#### [Provided records]
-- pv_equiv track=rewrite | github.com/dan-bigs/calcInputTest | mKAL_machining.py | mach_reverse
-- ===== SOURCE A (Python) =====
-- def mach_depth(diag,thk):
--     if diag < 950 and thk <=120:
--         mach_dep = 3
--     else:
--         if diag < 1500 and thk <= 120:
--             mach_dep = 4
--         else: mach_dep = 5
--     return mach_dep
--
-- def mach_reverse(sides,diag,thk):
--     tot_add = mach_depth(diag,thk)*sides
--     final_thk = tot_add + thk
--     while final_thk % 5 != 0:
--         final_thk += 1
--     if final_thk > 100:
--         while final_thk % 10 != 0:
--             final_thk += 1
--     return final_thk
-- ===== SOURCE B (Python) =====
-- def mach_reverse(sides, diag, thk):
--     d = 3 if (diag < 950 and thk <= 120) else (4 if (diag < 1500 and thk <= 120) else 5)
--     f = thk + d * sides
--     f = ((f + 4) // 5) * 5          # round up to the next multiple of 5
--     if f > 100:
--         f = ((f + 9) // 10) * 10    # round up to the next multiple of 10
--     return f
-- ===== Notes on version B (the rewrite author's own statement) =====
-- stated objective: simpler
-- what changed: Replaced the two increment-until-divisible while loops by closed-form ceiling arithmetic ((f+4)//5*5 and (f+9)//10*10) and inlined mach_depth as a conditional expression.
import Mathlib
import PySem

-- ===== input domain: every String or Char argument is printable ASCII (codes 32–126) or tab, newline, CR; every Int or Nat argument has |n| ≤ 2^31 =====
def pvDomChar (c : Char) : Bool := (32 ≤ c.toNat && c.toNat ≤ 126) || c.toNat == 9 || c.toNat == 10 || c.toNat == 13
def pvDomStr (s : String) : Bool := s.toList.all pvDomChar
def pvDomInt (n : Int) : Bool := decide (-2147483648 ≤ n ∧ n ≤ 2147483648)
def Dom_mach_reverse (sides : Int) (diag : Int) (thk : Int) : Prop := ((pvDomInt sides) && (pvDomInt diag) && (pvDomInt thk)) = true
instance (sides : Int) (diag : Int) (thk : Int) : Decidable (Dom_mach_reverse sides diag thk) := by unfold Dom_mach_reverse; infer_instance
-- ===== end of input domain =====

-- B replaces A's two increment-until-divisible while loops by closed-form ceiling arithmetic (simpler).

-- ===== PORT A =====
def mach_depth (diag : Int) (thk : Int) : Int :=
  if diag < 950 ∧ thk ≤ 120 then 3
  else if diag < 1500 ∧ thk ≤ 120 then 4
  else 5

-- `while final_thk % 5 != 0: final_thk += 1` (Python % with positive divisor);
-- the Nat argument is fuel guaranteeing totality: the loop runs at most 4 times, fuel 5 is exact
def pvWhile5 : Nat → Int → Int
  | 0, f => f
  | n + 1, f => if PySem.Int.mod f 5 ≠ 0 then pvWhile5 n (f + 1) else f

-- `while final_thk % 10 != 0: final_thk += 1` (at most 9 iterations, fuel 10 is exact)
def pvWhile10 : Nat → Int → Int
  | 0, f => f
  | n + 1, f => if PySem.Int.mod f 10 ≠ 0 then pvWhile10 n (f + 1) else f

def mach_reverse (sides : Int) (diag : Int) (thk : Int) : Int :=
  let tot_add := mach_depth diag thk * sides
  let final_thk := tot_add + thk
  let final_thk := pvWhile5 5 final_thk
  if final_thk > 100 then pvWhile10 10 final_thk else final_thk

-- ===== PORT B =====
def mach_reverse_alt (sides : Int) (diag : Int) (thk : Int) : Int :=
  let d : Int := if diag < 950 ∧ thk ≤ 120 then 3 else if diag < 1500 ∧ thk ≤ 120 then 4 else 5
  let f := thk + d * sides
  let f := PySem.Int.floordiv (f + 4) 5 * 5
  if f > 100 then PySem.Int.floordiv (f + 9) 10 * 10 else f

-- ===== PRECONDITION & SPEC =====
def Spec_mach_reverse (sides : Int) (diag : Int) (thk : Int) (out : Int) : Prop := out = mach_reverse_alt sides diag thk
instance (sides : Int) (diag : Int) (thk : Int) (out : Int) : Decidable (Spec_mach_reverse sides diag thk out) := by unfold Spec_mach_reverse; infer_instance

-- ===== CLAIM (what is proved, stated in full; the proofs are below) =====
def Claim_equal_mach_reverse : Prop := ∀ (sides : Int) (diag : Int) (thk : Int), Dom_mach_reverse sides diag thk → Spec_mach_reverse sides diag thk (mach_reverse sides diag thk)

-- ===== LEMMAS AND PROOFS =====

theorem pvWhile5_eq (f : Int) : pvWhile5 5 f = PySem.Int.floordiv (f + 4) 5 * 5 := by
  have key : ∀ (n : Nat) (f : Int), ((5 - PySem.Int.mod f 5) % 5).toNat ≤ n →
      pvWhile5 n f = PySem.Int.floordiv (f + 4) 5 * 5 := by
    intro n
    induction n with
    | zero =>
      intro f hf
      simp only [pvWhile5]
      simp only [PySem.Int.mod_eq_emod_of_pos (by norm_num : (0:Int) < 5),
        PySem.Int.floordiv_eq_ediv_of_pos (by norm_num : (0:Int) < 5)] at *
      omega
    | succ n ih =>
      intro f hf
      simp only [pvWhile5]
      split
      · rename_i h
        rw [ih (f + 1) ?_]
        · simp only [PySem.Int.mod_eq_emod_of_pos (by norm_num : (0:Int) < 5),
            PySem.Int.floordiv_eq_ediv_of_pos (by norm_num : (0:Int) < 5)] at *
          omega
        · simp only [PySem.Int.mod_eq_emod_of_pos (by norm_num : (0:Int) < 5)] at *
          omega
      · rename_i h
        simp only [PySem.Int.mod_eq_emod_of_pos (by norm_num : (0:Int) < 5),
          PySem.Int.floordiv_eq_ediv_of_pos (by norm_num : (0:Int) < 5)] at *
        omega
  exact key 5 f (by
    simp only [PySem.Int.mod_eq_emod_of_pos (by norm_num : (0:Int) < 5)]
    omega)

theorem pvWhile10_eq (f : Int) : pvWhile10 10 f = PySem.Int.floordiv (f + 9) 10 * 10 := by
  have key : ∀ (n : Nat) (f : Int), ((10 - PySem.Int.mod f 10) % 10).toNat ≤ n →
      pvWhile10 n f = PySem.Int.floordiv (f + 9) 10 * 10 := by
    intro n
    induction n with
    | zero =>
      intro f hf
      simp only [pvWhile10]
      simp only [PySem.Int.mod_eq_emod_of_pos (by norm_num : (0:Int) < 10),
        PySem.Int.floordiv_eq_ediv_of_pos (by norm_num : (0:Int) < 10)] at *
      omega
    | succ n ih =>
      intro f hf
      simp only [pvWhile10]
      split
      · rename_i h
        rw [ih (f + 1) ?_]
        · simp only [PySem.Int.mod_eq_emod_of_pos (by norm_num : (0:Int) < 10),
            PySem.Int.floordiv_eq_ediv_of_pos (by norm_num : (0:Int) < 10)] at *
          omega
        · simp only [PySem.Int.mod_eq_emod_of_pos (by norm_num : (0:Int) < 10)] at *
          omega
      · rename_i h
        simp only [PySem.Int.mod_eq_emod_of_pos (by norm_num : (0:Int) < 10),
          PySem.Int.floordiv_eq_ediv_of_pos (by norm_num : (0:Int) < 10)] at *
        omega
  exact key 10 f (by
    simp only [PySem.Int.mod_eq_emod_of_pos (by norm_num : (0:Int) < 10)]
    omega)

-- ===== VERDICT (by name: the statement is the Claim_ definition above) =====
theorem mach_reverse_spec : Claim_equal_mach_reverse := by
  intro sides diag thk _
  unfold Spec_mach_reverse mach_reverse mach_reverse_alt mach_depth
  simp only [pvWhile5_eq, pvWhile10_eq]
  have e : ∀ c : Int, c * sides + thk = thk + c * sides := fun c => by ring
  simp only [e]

#### [Problem statement]
Everything from the line with "-- ===== Notes" through the line with "-- ===== input" in the listing above must be retyped exactly, with nothing added.

#### [Output]
-- ===== Notes on version B (the rewrite author's own statement) =====
-- stated objective: simpler
-- what changed: Replaced the two increment-until-divisible while loops by closed-form ceiling arithmetic ((f+4)//5*5 and (f+9)//10*10) and inlined mach_depth as a conditional expression.
import Mathlib
import PySem

-- ===== input domain: every String or Char argument is printable ASCII (codes 32–126) or tab, newline, CR; every Int or Nat argument has |n| ≤ 2^31 =====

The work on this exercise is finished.